Aren't those food covers made of a cloth-like material?


----------



## hibiscusmile (Aug 4, 2011)

You need to use a pantyhose nylon, cut it and use rubber band to secure in place, or glue some tiny twigs to the top of contaier, it is not good for him not to have a foot hold.


----------



## nebrakacinese (Aug 4, 2011)

That cloth like material for food service with the iregular holes has worked fine for me,I caught two wild chinese and they've molted since Iv'e had them, I think to L4,how I love that species.


----------



## sporeworld (Aug 5, 2011)

Nylon Rug liner - hands-down. Don't let all the naturalists on the forum convince you otherwise! Crazy-easy to grip, and no chance of snags.

That, or shelf-liner. Pretty much the same thing, and you can get a roll at the 99 cent store. (I know, "twigs are free". Whateverz...)


----------



## PhilinYuma (Aug 5, 2011)

Sporeworld said:


> Nylon Rug liner - hands-down. Don't let all the naturalists on the forum convince you otherwise! Crazy-easy to grip, and no chance of snags.
> 
> That, or shelf-liner. Pretty much the same thing, and you can get a roll at the 99 cent store. (I know, "twigs are free". Whateverz...)

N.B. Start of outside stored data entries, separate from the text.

-- pv_equiv track=rewrite | github.com/saschalamp/advent-of-code-2023 | day03/day03.py | number_coords
-- ===== SOURCE A (Python) =====
-- def number_coords(schematic: list[str]) -> list[tuple[int]]:
--     i = 0
--     current_number_start: int = None
--     numbers = []
--     while i < len(schematic):
--         if schematic[i].isdigit() and current_number_start is None:
--             current_number_start = i
--         elif not schematic[i].isdigit() and current_number_start is not None:
--             numbers.append((current_number_start, i - 1))
--             current_number_start = None
--         i += 1
--     if current_number_start is not None:
--         numbers.append((current_number_start, i - 1))
--     return numbers
-- ===== SOURCE B (Python) =====
-- from itertools import groupby
--
--
-- def number_coords(schematic: list[str]) -> list[tuple[int]]:
--     numbers = []
--     for is_num, grp in groupby(enumerate(schematic), key=lambda pair: pair[1].isdigit()):
--         if is_num:
--             idxs = [i for i, _ in grp]
--             numbers.append((idxs[0], idxs[-1]))
--     return numbers
-- ===== Notes on version B (the rewrite author's own statement) =====
-- stated objective: idiomatic
-- what changed: Replaces the index/sentinel while-loop (current_number_start state machine with a post-loop flush) by itertools.groupby over enumerate keyed on isdigit, emitting each digit-run's first and last index per group with no carried state.
import Mathlib
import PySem

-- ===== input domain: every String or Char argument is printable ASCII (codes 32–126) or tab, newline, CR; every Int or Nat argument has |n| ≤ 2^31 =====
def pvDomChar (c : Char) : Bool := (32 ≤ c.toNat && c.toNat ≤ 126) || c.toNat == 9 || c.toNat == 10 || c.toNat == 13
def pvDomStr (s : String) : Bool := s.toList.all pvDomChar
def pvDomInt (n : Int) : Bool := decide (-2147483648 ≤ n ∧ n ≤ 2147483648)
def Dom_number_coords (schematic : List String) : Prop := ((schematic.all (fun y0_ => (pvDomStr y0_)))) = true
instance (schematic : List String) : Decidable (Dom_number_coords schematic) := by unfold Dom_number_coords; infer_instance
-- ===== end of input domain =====

-- B is the same task written idiomatically: group-by-isdigit over the enumerated list instead of A's
-- index/sentinel state machine; return values only (no mutation involved).

-- ===== PORT A =====
-- A's while-loop over index i with sentinel current_number_start, ported as structural
-- recursion over the remaining list carrying (i, current_number_start, numbers).
def pvAGo (i : Int) (cur : Option Int) (nums : List (List Int)) : List String → List (List Int)
  | [] => match cur with
    | some c => nums ++ [[c, i - 1]]
    | none => nums
  | s :: rest =>
    if PySem.Str.strIsdigit s && cur.isNone then
      pvAGo (i + 1) (some i) nums rest
    else if !PySem.Str.strIsdigit s && cur.isSome then
      pvAGo (i + 1) none (nums ++ [[cur.getD 0, i - 1]]) rest
    else
      pvAGo (i + 1) cur nums rest

def number_coords (schematic : List String) : List (List Int) :=
  pvAGo 0 none [] schematic

-- ===== PORT B =====
-- Source B's groupby(enumerate(..), key=isdigit): each digit-group is consumed at once
-- (takeWhile/dropWhile = the group's items), emitting [first index, last index]; non-digit
-- groups are skipped element by element. No carried run state.
def pvBGo (i : Int) : List String → List (List Int)
  | [] => []
  | s :: rest =>
    if PySem.Str.strIsdigit s then
      let run := rest.takeWhile (fun t => PySem.Str.strIsdigit t)
      [i, i + run.length] :: pvBGo (i + run.length + 1) (rest.dropWhile (fun t => PySem.Str.strIsdigit t))
    else
      pvBGo (i + 1) rest
termination_by l => l.length
decreasing_by
  · simpa using Nat.lt_succ_of_le (List.length_dropWhile_le _ _)
  · simp

def number_coords_alt (schematic : List String) : List (List Int) :=
  pvBGo 0 schematic

-- ===== PRECONDITION & SPEC =====
def Spec_number_coords (schematic : List String) (out : List (List Int)) : Prop := out = number_coords_alt schematic
instance (schematic : List String) (out : List (List Int)) : Decidable (Spec_number_coords schematic out) := by unfold Spec_number_coords; infer_instance

-- ===== CLAIM (what is proved, stated in full; the proofs are below) =====
def Claim_equal_number_coords : Prop := ∀ (schematic : List String), Dom_number_coords schematic → Spec_number_coords schematic (number_coords schematic)

-- ===== LEMMAS AND PROOFS =====

-- "After a digit group": Source B's loop position right after a finished group — skip the one
-- non-digit element that ended it (if any) and continue with pvBGo.
def pvBTail (j : Int) : List String → List (List Int)
  | [] => []
  | _ :: ds => pvBGo (j + 1) ds

theorem pvBTail_congr (j j' : Int) (d : List String) (h : j = j') : pvBTail j d = pvBTail j' d := by rw [h]

theorem pvBGo_eq_tail (j : Int) (d : List String)
    (h : ∀ x, d.head? = some x → PySem.Str.strIsdigit x = false) :
    pvBGo j d = pvBTail j d := by
  cases d with
  | nil => rw [pvBGo.eq_def]; rfl
  | cons x ds =>
    have hx : PySem.Chars.strIsdigit x.toList = false := h x rfl
    rw [pvBGo.eq_def, pvBTail]
    simp [hx]

-- Combined invariant, by strong induction on the list length:
-- (L1) in the "no current run" state A's loop produces nums ++ B's groups;
-- (L2) in the "inside a run started at c" state A's loop closes that run exactly where
--      the current takeWhile group ends, then continues like B after the group.
theorem pvMain (n : Nat) : ∀ (l : List String), l.length ≤ n →
    (∀ (i : Int) (nums : List (List Int)), pvAGo i none nums l = nums ++ pvBGo i l) ∧
    (∀ (i c : Int) (nums : List (List Int)),
      pvAGo i (some c) nums l =
        nums ++ [[c, i + (l.takeWhile (fun t => PySem.Str.strIsdigit t)).length - 1]] ++
          pvBTail (i + (l.takeWhile (fun t => PySem.Str.strIsdigit t)).length)
            (l.dropWhile (fun t => PySem.Str.strIsdigit t))) := by
  induction n with
  | zero =>
    intro l hl
    have : l = [] := List.eq_nil_of_length_eq_zero (Nat.le_zero.mp hl)
    subst this
    exact ⟨fun i nums => by rw [pvBGo.eq_def]; simp [pvAGo],
           fun i c nums => by simp [pvAGo, pvBTail]⟩
  | succ n ih =>
    intro l hl
    cases l with
    | nil =>
      exact ⟨fun i nums => by rw [pvBGo.eq_def]; simp [pvAGo],
             fun i c nums => by simp [pvAGo, pvBTail]⟩
    | cons s rest =>
      have hr : rest.length ≤ n := Nat.succ_le_succ_iff.mp hl
      obtain ⟨IH1, IH2⟩ := ih rest hr
      constructor
      · intro i nums
        by_cases hd : PySem.Str.strIsdigit s = true
        · rw [pvAGo, pvBGo.eq_def]
          simp only [hd, Option.isNone_none, Bool.and_self, if_true]
          rw [IH2 (i + 1) i nums]
          rw [pvBGo_eq_tail _ _ (by
            intro x hx
            have := List.head?_dropWhile_not (fun t => PySem.Str.strIsdigit t) rest
            rw [hx] at this; simpa using this)]
          rw [pvBTail_congr _ (i + (rest.takeWhile (fun t => PySem.Str.strIsdigit t)).length + 1) _ (by ring)]
          simp
          ring
        · rw [pvAGo, pvBGo.eq_def]
          simp only [hd, Bool.false_and]
          simp only [Bool.false_eq_true, if_false]
          exact IH1 (i + 1) nums
      · intro i c nums
        by_cases hd : PySem.Str.strIsdigit s = true
        · rw [pvAGo]
          simp only [hd, Option.isNone_some, Bool.and_false, Bool.not_true, Bool.false_and,
            List.takeWhile_cons, List.dropWhile_cons]
          simp only [Bool.false_eq_true, if_false]
          rw [IH2 (i + 1) c nums]
          simp
          constructor
          · ring
          · exact pvBTail_congr _ _ _ (by ring)
        · rw [pvAGo]
          simp only [hd, Bool.false_and, Option.isSome_some, Bool.not_false, Bool.true_and,
            List.takeWhile_cons, List.dropWhile_cons]
          simp only [Bool.false_eq_true, if_false, if_true]
          rw [IH1 (i + 1) (nums ++ [[Option.getD (some c) 0, i - 1]])]
          simp [pvBTail]

-- ===== VERDICT (by name: the statement is the Claim_ definition above) =====
theorem number_coords_spec : Claim_equal_number_coords := by
  intro schematic _
  unfold Spec_number_coords number_coords number_coords_alt
  simpa using (pvMain schematic.length schematic (le_refl _)).1 0 []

Well, i wonder how all those thousands of generations of mantids got along before they discovered nylon rug (or Nylon Rug) liner. Sporeworld is wrong, of course, but then so is everyone else (except, perhaps, Rebecca. God really did create panty hose for mantis molting, Check out yr local Walgreen's). for the rest of us, leaves, not twigs are the way to go. Raffia is great, but palm fronds are free. If you don't live in an area that has palm trees (the Arizona palm has the fronds of choice, of course), come and visit us and take a few armfuls (armsful?) home with you. You'll be glad you did!


----------



## sporeworld (Aug 5, 2011)

Ha! So you say! But Rug Liner and Panty Hose are essentially the same material - with the rug liner being a little wider and a lot sexier. Well, I think they're sexy... B) 

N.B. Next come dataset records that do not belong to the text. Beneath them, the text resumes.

-- pv_equiv track=rewrite | github.com/lplnufpi/Automated_Essay_Scoring | LSTM/LSTM.py | discretize
-- ===== SOURCE A (Python) =====
-- def discretize(y_pred):
--     y_cat = []
--     for t in y_pred:
--         if t[0] < 20:
--             y_cat.append(0)
--         elif 20 <= t[0] < 60:
--             y_cat.append(40)
--         elif 60 <= t[0] < 100:
--             y_cat.append(80)
--         elif 100 <= t[0] < 140:
--             y_cat.append(120)
--         elif 140 <= t[0] < 180:
--             y_cat.append(160)
--         elif 180 <= t[0]:
--             y_cat.append(200)
--
--     return y_cat
-- ===== SOURCE B (Python) =====
-- _THRESHOLDS = [20, 60, 100, 140, 180]
-- _OUTPUTS = [0, 40, 80, 120, 160, 200]
--
--
-- def _bucket(x):
--     lo, hi = 0, len(_THRESHOLDS)
--     while lo < hi:
--         mid = (lo + hi) // 2
--         if x < _THRESHOLDS[mid]:
--             hi = mid
--         else:
--             lo = mid + 1
--     return _OUTPUTS[lo]
--
--
-- def discretize(y_pred):
--     return [_bucket(t[0]) for t in y_pred]
-- ===== Notes on version B (the rewrite author's own statement) =====
-- stated objective: idiomatic
-- what changed: Replaces the six-branch if/elif comparison chain with a threshold/output lookup table consulted by binary search, mapped over the input in a list comprehension instead of an accumulating loop.
import Mathlib
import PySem

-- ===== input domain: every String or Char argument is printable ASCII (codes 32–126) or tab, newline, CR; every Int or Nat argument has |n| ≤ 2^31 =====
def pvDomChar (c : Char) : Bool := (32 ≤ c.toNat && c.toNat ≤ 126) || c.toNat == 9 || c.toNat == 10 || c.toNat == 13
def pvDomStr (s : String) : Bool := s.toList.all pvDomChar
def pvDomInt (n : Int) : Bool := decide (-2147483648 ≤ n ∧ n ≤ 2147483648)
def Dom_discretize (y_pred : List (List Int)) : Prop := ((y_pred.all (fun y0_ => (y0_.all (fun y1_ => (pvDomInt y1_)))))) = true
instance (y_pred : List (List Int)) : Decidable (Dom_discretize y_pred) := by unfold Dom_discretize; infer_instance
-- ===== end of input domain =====

-- B replaces the if/elif chain with a thresholds/outputs lookup table consulted by binary search (idiomatic).
-- Pre_ excludes inputs containing an empty inner list, on which A raises IndexError.
-- ===== PORT A =====
def discretize (y_pred : List (List Int)) : List Int :=
  y_pred.foldl (fun (y_cat : List Int) (t : List Int) =>
    match PySem.List.pyGet? t 0 with
    | none => y_cat   -- t[0] raises IndexError in Python; excluded by Pre_
    | some x =>
      if x < 20 then y_cat ++ [0]
      else if 20 ≤ x ∧ x < 60 then y_cat ++ [40]
      else if 60 ≤ x ∧ x < 100 then y_cat ++ [80]
      else if 100 ≤ x ∧ x < 140 then y_cat ++ [120]
      else if 140 ≤ x ∧ x < 180 then y_cat ++ [160]
      else if 180 ≤ x then y_cat ++ [200]
      else y_cat) []

-- ===== PORT B =====
def pvThresholds : List Int := [20, 60, 100, 140, 180]
def pvOutputs : List Int := [0, 40, 80, 120, 160, 200]

-- the while-loop binary search of Source B's _bucket, recursion on hi - lo
def pvBSearch (x : Int) (lo hi : Nat) : Nat :=
  if lo < hi then
    let mid := (lo + hi) / 2
    if x < pvThresholds.getD mid 0 then pvBSearch x lo mid
    else pvBSearch x (mid + 1) hi
  else lo
termination_by hi - lo
decreasing_by all_goals omega

def pvBucket (x : Int) : Int := pvOutputs.getD (pvBSearch x 0 pvThresholds.length) 0

def discretize_alt (y_pred : List (List Int)) : List Int :=
  y_pred.map (fun t =>
    match PySem.List.pyGet? t 0 with
    | none => 0      -- t[0] raises IndexError in Python; excluded by Pre_
    | some x => pvBucket x)

-- ===== PRECONDITION & SPEC =====
-- Pre_ excludes exactly the inputs where some inner list is empty: there t[0] raises IndexError in A.
def Pre_discretize (y_pred : List (List Int)) : Prop := ∀ t ∈ y_pred, t ≠ []
instance (y_pred : List (List Int)) : Decidable (Pre_discretize y_pred) := by unfold Pre_discretize; infer_instance
def pvWitness_discretize : List (List Int) := [[5], [20, 3], [199]]
def Spec_discretize (y_pred : List (List Int)) (out : List Int) : Prop := out = discretize_alt y_pred
instance (y_pred : List (List Int)) (out : List Int) : Decidable (Spec_discretize y_pred out) := by unfold Spec_discretize; infer_instance

-- ===== CLAIM (what is proved, stated in full; the proofs are below) =====
def Claim_equal_discretize : Prop := ∀ (y_pred : List (List Int)), Dom_discretize y_pred → Pre_discretize y_pred → Spec_discretize y_pred (discretize y_pred)

-- ===== LEMMAS AND PROOFS =====
theorem pvBSearch_self (x : Int) (lo : Nat) : pvBSearch x lo lo = lo := by
  rw [pvBSearch]; simp

theorem pvBSearch_02 (x : Int) :
    pvBSearch x 0 2 = if x < 60 then (if x < 20 then 0 else 1) else 2 := by
  rw [pvBSearch]; norm_num [pvThresholds]
  rw [pvBSearch]; norm_num [pvThresholds]
  simp [pvBSearch_self]

theorem pvBSearch_35 (x : Int) :
    pvBSearch x 3 5 = if x < 180 then (if x < 140 then 3 else 4) else 5 := by
  rw [pvBSearch]; norm_num [pvThresholds]
  rw [pvBSearch]; norm_num [pvThresholds]
  simp [pvBSearch_self]

theorem pvBucket_eq (x : Int) :
    pvBucket x = (if x < 20 then (0:Int) else if x < 60 then 40 else if x < 100 then 80
      else if x < 140 then 120 else if x < 180 then 160 else 200) := by
  unfold pvBucket
  rw [show pvThresholds.length = 5 from rfl, pvBSearch]
  norm_num [pvThresholds]
  rw [pvBSearch_02, pvBSearch_35]
  split_ifs <;> first | decide | omega

theorem discretize_foldl (l : List (List Int)) (acc : List Int)
    (h : ∀ t ∈ l, t ≠ []) :
    l.foldl (fun (y_cat : List Int) (t : List Int) =>
      match PySem.List.pyGet? t 0 with
      | none => y_cat
      | some x =>
        if x < 20 then y_cat ++ [0]
        else if 20 ≤ x ∧ x < 60 then y_cat ++ [40]
        else if 60 ≤ x ∧ x < 100 then y_cat ++ [80]
        else if 100 ≤ x ∧ x < 140 then y_cat ++ [120]
        else if 140 ≤ x ∧ x < 180 then y_cat ++ [160]
        else if 180 ≤ x then y_cat ++ [200]
        else y_cat) acc = acc ++ discretize_alt l := by
  induction l generalizing acc with
  | nil => simp [discretize_alt]
  | cons t ts ih =>
    obtain ⟨a, rest, rfl⟩ : ∃ a rest, t = a :: rest := by
      cases t with
      | nil => exact absurd rfl (h _ (List.mem_cons_self ..))
      | cons a rest => exact ⟨a, rest, rfl⟩
    simp only [List.foldl_cons, discretize_alt, List.map_cons]
    rw [ih _ (fun u hu => h u (List.mem_cons_of_mem _ hu))]
    simp only [PySem.List.pyGet?_zero_cons, pvBucket_eq]
    split_ifs <;> (try simp [discretize_alt, pvBucket_eq]) <;> omega

-- ===== VERDICT (by name: the statement is the Claim_ definition above) =====
theorem discretize_spec : Claim_equal_discretize := by
  intro y_pred _ hpre
  unfold Spec_discretize discretize
  simpa using discretize_foldl y_pred [] hpre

But I'm behind the palm fronds, too. And fake ferns. And moss (glued to the top). And (as many threads attest), I like sponges!


----------



## hibiscusmile (Aug 5, 2011)

Hummm, sporeworld or is it now spongeworld? I do so love Spongebob! r u related? :lol: 

Phil, I am going with the "armsful"!


----------



## sporeworld (Aug 5, 2011)

Ha. No relation, although I do appreciate his design sense.


----------



## dlemmings (Aug 11, 2011)

I have not made my first mantis aquisition yet but am in the process of making an emclosure: wooden with mesh sides and 99 cent store glass picture frame for the facing. I was going to mount 1 or 2 lamps for warmth. I plan to make it 5-6 inches deep so it would be roughly the size of an 8x10 frame that is 6 inches deep. my plan for a good gripping surface is to line the back of the enclosure with burlap stapled to the wooden backboard, add a few sticks (or choalla wood) extending from the substrate towards the top. and I was thinking of cutting a loofah in half lengthwise and mounting it mid way up (tall enough for an adult to hang &amp; molt from) I will not overcrowd the inside with stuff but I think the varied surface textures should work for a variety of species and sizes.


----------



## sporeworld (Aug 31, 2011)

I don't think I mentioned this, but I have some elements here of thciker sticks wrapped with cloth covered wire. And some with twine. I wrap it around for grip (I saw it on a cat hut a while back). Very good for climbing, and holding water, but difficult to keep clean.

I had intended to, but never finsihed, a design where I wrapped rope around bent coat hangers, so it would keep it's shape. I may still do it one day...


----------



## Psychobunny (Sep 1, 2011)

I just have fake plants with leaves (the fabric kind, not plastic) in my mantis jars.

Plus a Zilla water pillow, which is fabric netting on one side, plastic on the other.

I guess that's okay!? the fake leaves and enough roughness (more then a paper towel).


----------